(Dataset entries begins)

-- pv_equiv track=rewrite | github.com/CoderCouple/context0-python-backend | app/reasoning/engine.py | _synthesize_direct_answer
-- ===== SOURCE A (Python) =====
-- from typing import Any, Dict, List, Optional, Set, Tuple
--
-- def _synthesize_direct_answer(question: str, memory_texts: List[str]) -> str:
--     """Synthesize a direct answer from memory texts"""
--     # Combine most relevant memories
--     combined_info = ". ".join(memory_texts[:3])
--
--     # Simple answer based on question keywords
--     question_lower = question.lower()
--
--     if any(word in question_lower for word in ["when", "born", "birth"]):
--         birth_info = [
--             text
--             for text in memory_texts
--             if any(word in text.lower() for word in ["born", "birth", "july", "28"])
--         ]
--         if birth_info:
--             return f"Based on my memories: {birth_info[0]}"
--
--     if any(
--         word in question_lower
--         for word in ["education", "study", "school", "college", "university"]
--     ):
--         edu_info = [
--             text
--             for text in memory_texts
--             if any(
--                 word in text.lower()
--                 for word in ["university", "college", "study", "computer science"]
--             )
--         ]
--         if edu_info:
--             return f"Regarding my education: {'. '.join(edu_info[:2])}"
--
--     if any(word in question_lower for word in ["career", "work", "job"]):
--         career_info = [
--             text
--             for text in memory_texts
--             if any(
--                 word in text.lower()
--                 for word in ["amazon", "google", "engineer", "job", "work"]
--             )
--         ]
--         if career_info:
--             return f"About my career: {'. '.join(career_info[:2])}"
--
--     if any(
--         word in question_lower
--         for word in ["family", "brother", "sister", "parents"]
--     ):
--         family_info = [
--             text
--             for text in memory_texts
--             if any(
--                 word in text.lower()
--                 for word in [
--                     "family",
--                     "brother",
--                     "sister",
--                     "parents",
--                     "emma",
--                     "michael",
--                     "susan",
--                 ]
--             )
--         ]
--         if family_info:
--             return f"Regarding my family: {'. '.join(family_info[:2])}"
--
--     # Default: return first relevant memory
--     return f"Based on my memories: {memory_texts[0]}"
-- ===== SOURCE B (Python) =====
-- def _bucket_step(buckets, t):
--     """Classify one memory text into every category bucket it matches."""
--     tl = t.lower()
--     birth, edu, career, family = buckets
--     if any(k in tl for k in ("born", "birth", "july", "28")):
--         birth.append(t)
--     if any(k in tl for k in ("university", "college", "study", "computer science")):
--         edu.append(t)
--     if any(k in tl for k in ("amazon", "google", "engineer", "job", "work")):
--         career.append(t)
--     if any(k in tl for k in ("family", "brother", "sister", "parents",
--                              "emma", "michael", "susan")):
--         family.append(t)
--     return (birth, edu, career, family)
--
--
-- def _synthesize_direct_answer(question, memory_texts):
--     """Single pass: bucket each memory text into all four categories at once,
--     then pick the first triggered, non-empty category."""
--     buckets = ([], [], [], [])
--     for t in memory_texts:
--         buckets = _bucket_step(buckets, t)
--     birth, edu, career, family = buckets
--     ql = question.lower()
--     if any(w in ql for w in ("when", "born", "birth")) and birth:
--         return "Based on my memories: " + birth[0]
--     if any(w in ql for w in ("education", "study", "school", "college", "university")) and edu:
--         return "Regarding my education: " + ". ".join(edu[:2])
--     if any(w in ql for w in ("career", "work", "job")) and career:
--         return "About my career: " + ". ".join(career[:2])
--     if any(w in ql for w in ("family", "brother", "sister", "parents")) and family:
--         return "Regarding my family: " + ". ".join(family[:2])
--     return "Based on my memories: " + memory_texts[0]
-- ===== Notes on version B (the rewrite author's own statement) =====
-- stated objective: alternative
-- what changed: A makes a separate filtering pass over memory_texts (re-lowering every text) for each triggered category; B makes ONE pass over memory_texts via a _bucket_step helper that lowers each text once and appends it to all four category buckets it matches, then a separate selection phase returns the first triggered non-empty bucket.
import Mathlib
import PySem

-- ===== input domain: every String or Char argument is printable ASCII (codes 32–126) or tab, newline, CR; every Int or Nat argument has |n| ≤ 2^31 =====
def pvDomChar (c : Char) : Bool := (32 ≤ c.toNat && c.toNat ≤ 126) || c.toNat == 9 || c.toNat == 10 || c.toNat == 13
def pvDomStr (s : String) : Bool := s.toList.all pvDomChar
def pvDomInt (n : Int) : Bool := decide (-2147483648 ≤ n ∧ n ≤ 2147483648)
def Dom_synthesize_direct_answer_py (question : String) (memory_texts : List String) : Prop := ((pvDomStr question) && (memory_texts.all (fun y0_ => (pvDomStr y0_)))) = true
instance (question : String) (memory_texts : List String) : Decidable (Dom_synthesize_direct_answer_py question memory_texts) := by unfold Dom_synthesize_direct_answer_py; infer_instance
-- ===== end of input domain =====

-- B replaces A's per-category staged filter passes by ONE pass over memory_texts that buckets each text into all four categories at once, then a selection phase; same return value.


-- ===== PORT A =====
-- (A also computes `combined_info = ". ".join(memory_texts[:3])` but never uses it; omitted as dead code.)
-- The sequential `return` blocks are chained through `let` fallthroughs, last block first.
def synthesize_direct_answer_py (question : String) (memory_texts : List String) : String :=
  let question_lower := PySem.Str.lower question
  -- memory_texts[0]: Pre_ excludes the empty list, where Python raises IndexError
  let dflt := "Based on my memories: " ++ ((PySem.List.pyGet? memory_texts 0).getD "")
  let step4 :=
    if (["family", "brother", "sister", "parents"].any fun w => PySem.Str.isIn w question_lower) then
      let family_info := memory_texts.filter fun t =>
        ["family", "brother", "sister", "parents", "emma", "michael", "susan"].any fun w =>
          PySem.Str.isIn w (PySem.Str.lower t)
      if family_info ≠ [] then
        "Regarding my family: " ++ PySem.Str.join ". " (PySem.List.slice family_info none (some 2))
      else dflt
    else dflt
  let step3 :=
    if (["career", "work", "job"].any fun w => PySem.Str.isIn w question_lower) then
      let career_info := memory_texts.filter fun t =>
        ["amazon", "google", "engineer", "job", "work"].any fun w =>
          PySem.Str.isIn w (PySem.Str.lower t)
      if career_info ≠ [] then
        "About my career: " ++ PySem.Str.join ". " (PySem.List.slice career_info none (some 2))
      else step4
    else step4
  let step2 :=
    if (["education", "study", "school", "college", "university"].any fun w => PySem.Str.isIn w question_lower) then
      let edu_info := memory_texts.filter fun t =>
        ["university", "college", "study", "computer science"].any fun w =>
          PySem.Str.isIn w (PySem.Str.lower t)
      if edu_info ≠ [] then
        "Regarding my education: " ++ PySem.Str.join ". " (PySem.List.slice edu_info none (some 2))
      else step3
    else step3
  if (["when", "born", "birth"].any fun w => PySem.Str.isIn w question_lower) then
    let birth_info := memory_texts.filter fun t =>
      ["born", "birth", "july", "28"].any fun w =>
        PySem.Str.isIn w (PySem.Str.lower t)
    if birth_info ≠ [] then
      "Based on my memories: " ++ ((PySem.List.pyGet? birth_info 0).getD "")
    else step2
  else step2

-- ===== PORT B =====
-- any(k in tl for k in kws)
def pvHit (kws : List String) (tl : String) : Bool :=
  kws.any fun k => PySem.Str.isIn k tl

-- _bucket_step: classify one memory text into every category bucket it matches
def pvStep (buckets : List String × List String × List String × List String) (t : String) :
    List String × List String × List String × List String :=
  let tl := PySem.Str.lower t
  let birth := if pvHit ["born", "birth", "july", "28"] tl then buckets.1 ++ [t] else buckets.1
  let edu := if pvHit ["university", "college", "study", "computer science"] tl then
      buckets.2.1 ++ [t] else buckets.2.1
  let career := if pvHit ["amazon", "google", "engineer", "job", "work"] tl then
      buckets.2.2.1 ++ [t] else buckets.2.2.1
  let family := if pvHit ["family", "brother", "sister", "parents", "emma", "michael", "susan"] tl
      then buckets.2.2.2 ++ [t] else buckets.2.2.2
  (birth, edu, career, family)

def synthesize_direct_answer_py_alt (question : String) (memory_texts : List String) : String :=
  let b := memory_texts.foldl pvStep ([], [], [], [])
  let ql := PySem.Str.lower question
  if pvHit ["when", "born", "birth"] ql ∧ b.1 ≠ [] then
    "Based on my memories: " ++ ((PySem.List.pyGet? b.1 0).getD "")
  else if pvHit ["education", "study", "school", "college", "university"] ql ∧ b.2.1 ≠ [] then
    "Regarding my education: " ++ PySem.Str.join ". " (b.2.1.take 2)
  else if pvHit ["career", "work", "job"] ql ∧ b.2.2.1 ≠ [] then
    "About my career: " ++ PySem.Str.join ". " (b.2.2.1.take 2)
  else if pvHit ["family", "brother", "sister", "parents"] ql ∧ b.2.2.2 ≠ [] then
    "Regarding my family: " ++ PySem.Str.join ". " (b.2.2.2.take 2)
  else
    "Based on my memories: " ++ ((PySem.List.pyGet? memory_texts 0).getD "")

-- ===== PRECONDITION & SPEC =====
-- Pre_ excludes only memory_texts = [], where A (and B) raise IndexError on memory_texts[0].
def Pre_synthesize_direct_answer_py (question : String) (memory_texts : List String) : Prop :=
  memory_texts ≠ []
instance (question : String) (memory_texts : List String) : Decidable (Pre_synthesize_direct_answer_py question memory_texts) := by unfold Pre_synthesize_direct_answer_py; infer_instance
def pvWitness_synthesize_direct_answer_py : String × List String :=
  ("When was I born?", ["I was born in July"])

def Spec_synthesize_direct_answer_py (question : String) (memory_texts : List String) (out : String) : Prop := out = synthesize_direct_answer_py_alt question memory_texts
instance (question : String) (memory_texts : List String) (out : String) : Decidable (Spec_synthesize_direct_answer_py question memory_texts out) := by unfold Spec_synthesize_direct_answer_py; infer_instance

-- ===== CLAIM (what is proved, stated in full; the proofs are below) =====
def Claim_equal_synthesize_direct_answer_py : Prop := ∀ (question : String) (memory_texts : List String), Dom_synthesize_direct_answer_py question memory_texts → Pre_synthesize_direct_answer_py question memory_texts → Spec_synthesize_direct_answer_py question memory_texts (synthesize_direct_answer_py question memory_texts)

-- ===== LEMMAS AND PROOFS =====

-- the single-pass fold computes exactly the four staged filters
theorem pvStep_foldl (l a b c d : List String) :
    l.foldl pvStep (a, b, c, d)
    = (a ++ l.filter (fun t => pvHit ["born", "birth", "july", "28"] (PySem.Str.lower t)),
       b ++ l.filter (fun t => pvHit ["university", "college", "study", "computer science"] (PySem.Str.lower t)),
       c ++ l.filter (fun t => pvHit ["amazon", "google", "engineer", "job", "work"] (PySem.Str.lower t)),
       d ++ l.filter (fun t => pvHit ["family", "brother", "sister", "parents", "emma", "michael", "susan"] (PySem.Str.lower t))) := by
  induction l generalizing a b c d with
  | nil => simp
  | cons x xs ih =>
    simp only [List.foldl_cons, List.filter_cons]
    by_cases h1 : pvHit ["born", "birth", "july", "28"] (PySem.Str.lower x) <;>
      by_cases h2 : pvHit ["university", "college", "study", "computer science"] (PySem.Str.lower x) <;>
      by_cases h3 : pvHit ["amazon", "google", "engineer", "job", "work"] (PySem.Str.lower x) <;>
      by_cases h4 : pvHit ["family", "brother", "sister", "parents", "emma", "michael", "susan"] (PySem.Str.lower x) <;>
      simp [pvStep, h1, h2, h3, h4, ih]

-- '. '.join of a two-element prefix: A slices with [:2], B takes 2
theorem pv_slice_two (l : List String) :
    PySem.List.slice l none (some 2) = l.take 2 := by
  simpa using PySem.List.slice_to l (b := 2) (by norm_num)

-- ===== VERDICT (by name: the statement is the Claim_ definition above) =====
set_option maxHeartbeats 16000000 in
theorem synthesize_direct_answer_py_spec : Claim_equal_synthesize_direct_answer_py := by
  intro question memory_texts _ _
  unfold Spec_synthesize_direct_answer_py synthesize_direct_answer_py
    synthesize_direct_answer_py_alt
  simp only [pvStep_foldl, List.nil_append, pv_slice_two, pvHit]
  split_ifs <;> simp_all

(Dataset entries ends)

* _Description of the task_:
Referring to the material above, set down exactly the lines between the line with "memory_texts ≠ []" and the line with "was born in", inclusive, and no other lines.

* _Exercise output_:
  memory_texts ≠ []
instance (question : String) (memory_texts : List String) : Decidable (Pre_synthesize_direct_answer_py question memory_texts) := by unfold Pre_synthesize_direct_answer_py; infer_instance
def pvWitness_synthesize_direct_answer_py : String × List String :=
  ("When was I born?", ["I was born in July"])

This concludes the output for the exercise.